* _EXERCISE DETAILS_
Copy each line of the entries below that contains the string "replacement".

* _DATA FOR PROCESSING_
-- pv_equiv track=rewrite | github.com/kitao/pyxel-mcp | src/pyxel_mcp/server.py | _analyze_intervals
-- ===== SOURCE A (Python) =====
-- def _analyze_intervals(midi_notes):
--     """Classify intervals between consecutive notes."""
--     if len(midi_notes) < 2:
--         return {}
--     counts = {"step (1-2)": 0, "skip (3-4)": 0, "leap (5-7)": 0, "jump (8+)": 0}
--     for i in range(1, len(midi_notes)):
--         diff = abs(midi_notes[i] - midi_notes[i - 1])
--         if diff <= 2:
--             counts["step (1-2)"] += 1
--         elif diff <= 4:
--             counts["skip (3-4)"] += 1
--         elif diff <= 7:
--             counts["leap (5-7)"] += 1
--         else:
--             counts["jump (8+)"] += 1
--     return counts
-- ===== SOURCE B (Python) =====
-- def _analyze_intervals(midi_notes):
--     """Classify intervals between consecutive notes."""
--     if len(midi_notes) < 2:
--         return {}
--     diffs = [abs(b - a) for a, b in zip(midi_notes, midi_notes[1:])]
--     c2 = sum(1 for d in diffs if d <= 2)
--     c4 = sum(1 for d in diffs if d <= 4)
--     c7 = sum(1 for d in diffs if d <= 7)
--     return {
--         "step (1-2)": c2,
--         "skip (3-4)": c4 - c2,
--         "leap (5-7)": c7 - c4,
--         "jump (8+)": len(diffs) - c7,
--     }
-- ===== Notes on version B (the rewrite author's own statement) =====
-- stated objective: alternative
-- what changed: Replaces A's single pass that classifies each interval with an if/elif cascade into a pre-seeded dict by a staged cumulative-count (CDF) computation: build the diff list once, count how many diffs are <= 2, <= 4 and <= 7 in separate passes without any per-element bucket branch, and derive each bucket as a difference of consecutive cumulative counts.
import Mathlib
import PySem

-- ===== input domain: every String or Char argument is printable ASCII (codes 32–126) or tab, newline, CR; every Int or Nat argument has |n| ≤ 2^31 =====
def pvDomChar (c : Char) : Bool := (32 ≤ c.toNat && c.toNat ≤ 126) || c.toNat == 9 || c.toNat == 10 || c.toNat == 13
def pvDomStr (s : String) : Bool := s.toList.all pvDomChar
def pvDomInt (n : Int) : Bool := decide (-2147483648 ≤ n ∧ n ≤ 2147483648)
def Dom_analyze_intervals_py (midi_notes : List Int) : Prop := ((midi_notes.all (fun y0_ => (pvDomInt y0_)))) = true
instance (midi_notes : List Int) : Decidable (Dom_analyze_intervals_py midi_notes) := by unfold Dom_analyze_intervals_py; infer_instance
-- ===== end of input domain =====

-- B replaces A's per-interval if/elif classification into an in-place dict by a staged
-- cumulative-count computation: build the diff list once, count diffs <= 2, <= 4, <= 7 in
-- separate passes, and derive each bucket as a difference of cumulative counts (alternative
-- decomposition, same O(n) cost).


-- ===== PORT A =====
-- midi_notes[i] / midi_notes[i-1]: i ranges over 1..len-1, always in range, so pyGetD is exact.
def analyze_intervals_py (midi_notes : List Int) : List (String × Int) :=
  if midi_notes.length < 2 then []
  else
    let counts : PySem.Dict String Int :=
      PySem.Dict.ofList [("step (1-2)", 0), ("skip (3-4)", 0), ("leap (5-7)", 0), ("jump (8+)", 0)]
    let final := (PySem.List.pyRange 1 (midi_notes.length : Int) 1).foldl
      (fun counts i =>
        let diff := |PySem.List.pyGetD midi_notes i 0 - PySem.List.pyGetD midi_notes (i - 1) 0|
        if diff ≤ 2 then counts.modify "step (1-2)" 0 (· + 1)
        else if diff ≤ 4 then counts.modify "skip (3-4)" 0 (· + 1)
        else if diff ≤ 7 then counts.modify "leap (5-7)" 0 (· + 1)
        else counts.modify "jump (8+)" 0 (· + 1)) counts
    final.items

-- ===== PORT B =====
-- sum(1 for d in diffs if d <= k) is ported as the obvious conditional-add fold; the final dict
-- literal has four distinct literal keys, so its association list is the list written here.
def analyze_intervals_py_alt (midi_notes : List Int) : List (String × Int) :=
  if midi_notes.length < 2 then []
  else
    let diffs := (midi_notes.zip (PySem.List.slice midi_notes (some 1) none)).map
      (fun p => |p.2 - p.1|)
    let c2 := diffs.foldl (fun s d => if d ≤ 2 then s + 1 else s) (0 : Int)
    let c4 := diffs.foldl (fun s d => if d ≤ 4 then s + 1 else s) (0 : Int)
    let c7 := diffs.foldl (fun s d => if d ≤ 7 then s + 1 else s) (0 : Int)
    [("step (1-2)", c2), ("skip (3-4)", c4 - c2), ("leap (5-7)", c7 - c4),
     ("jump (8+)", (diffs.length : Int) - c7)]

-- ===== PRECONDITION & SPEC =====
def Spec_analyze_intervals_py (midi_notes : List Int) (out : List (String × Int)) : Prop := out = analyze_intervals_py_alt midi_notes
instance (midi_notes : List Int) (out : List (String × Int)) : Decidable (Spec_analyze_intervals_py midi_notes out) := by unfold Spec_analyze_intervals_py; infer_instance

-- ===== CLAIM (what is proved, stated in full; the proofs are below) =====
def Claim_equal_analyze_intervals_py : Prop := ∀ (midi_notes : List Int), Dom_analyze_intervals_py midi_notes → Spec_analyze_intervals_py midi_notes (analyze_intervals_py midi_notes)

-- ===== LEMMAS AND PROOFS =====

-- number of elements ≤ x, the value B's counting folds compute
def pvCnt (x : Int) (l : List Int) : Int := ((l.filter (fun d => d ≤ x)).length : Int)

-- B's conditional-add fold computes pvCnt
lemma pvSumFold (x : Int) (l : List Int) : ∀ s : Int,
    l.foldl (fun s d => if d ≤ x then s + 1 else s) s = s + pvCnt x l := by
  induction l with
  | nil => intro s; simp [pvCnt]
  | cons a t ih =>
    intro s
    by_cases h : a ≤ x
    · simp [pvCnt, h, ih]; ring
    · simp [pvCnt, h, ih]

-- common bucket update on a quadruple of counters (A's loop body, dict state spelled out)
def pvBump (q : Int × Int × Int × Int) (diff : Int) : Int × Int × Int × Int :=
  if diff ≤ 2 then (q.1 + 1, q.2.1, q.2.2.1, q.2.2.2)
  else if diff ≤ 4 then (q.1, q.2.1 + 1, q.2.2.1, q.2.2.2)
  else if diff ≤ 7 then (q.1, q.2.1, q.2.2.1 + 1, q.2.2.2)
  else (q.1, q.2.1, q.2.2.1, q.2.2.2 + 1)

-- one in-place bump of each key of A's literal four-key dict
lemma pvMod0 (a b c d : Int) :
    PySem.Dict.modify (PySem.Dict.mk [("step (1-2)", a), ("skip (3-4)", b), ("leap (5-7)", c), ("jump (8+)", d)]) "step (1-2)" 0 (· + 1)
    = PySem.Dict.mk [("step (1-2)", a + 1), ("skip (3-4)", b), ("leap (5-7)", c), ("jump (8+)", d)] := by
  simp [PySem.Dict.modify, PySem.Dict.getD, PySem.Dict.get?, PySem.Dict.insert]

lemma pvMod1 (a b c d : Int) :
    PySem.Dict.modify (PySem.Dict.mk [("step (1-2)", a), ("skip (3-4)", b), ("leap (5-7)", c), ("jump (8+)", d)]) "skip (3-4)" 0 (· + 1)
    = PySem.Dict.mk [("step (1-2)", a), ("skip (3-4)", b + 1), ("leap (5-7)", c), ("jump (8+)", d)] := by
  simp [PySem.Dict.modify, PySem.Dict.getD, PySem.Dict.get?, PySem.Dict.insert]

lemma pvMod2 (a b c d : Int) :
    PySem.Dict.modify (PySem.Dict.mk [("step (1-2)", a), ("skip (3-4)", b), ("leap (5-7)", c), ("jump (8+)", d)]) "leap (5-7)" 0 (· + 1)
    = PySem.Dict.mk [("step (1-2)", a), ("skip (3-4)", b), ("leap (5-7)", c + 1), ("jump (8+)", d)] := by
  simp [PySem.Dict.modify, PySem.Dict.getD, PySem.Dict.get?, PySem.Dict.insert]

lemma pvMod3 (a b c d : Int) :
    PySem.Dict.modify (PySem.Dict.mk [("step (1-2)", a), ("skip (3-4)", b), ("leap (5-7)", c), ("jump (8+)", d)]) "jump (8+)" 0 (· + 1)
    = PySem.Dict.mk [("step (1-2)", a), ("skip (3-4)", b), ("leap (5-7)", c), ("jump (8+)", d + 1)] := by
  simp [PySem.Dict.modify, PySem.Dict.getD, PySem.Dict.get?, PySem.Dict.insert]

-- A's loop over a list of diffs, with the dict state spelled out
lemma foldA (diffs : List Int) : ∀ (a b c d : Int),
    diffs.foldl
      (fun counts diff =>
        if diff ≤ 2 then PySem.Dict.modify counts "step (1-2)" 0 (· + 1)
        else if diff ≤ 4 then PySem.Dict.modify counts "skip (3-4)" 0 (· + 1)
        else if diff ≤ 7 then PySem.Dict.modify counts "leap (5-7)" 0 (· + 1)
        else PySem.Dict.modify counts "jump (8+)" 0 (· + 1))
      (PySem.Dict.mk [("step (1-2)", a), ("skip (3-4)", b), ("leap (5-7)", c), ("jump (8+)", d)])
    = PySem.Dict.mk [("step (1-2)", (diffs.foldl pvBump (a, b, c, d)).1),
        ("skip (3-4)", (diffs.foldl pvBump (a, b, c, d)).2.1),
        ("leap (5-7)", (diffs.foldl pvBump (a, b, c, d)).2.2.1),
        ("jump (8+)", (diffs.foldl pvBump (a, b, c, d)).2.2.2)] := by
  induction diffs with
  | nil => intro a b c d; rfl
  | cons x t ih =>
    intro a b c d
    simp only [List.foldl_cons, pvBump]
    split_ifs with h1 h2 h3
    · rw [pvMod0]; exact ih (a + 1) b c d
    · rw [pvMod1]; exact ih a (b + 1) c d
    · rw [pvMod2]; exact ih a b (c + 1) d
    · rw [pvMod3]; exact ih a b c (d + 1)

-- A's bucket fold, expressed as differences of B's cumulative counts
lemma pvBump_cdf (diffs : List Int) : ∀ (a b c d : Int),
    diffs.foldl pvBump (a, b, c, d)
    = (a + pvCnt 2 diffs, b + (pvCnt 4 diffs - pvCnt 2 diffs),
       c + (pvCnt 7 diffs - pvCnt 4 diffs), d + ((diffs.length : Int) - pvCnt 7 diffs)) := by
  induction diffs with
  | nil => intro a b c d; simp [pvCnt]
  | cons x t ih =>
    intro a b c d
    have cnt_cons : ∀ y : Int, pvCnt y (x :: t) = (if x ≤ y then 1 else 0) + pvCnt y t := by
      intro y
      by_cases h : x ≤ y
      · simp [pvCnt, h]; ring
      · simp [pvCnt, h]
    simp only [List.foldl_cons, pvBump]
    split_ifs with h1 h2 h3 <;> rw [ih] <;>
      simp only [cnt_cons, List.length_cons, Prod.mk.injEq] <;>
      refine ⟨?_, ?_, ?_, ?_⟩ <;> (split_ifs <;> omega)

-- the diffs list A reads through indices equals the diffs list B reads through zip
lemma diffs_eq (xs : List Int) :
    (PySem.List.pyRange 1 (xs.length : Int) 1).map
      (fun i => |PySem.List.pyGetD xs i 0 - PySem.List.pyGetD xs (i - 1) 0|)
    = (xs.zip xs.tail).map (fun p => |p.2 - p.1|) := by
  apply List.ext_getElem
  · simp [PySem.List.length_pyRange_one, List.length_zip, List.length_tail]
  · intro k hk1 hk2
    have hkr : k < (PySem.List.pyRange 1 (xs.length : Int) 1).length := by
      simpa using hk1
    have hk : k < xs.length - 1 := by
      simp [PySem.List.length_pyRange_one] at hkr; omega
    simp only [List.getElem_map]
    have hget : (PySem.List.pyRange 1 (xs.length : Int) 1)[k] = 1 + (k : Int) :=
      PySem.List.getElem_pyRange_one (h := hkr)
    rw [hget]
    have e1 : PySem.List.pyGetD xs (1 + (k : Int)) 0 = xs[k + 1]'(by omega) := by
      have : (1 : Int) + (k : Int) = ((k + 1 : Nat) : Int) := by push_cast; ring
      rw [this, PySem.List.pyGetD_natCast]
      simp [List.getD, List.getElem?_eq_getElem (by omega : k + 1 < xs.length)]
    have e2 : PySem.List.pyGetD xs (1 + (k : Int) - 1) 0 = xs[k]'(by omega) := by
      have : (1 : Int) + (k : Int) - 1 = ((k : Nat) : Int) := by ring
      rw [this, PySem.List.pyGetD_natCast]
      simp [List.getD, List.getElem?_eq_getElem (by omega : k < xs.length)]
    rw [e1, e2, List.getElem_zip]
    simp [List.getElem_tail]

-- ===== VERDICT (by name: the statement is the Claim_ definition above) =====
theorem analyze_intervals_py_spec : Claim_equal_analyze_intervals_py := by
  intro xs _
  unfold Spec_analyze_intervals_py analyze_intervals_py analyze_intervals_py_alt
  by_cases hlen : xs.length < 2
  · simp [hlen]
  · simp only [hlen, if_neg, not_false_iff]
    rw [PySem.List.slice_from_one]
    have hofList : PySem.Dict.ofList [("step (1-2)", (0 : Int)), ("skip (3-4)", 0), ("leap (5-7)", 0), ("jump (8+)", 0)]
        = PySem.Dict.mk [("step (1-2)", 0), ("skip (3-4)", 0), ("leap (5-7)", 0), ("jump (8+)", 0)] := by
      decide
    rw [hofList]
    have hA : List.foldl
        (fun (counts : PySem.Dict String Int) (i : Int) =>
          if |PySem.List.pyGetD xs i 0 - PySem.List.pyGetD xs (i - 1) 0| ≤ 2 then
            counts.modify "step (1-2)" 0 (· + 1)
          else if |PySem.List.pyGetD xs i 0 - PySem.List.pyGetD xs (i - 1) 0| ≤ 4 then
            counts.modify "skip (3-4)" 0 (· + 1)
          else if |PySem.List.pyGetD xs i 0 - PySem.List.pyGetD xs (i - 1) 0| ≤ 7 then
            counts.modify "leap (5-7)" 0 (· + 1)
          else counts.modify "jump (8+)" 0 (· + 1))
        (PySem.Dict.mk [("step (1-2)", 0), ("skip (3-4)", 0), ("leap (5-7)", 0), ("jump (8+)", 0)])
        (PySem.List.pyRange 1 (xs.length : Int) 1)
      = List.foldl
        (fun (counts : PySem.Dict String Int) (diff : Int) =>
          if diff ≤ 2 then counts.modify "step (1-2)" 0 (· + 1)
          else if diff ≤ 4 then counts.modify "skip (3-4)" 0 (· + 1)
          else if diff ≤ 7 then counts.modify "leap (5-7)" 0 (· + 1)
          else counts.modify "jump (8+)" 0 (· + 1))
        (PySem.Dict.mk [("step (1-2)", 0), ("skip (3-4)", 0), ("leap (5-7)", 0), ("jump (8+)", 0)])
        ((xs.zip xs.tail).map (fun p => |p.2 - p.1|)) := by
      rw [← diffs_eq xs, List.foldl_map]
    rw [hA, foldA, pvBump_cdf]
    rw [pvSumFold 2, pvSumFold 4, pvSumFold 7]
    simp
...
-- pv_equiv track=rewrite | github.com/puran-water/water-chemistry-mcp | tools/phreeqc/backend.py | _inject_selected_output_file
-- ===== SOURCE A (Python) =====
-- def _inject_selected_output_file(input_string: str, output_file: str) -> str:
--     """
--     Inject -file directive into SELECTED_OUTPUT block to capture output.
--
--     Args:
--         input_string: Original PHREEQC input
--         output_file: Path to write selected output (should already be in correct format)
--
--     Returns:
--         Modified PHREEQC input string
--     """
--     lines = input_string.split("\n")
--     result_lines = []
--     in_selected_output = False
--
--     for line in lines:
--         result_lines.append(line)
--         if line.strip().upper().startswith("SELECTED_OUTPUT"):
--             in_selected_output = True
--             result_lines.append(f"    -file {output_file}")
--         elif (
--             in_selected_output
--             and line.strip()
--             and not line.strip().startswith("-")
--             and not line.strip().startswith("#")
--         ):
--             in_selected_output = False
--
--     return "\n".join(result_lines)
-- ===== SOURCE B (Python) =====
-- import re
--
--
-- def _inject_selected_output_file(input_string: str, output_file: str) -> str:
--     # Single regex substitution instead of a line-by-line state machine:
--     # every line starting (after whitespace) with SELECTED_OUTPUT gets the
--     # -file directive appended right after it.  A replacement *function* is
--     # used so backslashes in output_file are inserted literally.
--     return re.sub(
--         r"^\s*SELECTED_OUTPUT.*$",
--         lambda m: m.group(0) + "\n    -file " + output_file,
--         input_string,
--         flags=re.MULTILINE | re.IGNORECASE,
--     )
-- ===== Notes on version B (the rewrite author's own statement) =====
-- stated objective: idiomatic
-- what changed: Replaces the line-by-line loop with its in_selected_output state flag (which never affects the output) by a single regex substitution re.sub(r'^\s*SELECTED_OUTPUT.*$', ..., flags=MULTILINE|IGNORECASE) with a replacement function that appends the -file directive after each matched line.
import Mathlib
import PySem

* _TASK RESPONSE_
--     # -file directive appended right after it.  A replacement *function* is
-- what changed: Replaces the line-by-line loop with its in_selected_output state flag (which never affects the output) by a single regex substitution re.sub(r'^\s*SELECTED_OUTPUT.*$', ..., flags=MULTILINE|IGNORECASE) with a replacement function that appends the -file directive after each matched line.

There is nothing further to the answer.